> [About this exercise]:
If a line in the data below contains the word "Option", copy it out.

START Working data

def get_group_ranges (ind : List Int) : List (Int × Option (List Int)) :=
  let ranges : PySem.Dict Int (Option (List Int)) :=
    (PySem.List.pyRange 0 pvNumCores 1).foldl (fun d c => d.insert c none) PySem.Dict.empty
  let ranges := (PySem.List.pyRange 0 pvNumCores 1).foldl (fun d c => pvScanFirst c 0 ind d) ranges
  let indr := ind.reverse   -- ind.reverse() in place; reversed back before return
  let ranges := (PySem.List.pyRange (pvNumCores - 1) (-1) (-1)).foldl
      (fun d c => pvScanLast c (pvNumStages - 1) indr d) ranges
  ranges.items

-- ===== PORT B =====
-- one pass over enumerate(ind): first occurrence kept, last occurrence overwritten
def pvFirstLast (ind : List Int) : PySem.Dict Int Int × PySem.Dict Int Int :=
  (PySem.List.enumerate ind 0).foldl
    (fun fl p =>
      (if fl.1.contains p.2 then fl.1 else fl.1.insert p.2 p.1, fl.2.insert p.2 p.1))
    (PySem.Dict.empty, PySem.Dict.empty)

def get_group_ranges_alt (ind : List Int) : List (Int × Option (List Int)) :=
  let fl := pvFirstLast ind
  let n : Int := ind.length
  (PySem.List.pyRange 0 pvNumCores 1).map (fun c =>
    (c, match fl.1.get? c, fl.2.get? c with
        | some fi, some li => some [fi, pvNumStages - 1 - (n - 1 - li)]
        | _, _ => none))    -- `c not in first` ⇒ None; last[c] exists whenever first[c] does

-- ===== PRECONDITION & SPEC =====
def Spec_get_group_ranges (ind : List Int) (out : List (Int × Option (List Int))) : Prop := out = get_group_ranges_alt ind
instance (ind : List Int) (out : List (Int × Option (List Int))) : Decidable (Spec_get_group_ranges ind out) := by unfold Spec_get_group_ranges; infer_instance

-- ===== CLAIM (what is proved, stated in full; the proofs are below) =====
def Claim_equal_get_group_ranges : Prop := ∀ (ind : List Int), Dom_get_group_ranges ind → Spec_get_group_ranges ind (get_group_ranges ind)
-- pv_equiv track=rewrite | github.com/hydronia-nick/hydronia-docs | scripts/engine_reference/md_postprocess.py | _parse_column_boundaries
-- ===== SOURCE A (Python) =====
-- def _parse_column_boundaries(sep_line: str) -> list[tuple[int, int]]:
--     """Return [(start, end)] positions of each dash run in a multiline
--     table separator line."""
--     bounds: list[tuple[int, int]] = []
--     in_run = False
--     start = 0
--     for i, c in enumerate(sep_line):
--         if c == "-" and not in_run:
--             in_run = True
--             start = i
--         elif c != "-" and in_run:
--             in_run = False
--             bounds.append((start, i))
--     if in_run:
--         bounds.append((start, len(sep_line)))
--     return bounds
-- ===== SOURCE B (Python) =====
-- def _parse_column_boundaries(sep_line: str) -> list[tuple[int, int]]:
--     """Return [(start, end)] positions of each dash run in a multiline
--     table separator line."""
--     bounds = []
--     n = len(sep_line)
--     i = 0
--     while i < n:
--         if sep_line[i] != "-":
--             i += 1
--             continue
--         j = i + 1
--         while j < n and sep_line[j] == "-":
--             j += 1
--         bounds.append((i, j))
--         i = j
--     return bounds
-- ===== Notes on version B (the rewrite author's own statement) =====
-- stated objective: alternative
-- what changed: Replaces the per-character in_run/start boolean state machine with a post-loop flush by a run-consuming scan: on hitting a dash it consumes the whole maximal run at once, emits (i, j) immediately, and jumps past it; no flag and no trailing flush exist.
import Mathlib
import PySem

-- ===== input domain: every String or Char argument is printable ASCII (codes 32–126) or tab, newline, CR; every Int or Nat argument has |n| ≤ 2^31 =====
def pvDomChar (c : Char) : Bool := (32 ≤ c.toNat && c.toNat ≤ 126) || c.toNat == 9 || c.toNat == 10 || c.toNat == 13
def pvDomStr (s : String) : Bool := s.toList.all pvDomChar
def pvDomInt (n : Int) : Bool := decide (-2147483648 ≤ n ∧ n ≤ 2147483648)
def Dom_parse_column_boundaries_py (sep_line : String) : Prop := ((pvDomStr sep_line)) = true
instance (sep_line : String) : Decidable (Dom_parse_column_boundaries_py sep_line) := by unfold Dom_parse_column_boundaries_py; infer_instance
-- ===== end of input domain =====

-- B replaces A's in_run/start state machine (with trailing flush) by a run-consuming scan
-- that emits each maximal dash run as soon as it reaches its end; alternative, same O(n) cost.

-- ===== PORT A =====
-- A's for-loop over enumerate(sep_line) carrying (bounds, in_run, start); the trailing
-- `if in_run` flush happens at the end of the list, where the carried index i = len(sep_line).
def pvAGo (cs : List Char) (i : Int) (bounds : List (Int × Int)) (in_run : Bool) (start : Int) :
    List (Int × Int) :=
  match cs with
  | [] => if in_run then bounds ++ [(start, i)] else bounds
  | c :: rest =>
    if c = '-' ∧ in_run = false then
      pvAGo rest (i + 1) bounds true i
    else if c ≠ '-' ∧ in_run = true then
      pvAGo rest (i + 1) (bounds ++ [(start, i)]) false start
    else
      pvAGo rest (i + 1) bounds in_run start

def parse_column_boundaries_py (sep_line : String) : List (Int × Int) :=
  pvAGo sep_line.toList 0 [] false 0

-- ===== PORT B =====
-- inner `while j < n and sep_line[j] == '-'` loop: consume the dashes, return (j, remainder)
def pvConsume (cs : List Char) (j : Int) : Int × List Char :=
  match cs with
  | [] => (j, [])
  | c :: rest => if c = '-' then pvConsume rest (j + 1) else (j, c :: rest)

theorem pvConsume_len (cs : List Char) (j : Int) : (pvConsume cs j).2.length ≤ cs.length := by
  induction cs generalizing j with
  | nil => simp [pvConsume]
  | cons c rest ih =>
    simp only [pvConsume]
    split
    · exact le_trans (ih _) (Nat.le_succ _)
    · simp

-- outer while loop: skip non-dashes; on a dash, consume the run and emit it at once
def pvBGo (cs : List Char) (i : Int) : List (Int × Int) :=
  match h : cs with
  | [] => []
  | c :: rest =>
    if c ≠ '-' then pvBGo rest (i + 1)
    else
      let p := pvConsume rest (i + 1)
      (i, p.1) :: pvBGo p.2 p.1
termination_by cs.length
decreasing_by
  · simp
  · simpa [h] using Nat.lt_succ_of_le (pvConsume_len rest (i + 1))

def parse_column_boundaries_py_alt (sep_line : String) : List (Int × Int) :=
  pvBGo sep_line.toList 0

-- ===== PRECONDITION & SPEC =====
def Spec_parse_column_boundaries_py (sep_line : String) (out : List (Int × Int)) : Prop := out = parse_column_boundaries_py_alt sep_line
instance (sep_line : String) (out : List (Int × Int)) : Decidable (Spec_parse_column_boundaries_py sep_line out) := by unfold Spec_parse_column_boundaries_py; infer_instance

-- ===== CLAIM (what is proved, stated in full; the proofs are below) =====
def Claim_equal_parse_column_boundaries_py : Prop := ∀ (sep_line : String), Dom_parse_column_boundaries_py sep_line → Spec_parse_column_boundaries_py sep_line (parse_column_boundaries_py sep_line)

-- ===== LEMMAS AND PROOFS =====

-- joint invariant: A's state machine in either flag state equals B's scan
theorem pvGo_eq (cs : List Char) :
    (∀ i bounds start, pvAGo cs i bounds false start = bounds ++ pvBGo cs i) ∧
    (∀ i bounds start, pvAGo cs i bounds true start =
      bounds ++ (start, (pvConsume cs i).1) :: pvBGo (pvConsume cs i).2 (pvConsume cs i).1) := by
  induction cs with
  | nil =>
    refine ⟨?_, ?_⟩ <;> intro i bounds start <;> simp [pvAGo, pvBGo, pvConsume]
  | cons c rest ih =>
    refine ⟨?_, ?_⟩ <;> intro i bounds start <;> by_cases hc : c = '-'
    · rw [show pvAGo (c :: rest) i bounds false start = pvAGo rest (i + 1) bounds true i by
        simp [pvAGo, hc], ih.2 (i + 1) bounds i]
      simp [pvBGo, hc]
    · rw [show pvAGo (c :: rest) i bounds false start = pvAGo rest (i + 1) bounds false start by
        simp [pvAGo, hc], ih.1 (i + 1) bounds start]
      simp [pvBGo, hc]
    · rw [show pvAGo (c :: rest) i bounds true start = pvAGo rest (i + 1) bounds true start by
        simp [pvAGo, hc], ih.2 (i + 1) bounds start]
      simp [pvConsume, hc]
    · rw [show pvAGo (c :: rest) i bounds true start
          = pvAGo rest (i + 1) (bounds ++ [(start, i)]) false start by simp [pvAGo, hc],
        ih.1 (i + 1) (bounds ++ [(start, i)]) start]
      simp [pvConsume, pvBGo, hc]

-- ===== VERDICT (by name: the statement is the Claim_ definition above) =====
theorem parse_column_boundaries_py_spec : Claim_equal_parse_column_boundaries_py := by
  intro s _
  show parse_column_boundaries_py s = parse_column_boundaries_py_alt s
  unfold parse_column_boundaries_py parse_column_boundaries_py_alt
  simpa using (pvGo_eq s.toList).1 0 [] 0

END Working data

> [Task response]:
def get_group_ranges (ind : List Int) : List (Int × Option (List Int)) :=
  let ranges : PySem.Dict Int (Option (List Int)) :=
def get_group_ranges_alt (ind : List Int) : List (Int × Option (List Int)) :=
def Spec_get_group_ranges (ind : List Int) (out : List (Int × Option (List Int))) : Prop := out = get_group_ranges_alt ind
instance (ind : List Int) (out : List (Int × Option (List Int))) : Decidable (Spec_get_group_ranges ind out) := by unfold Spec_get_group_ranges; infer_instance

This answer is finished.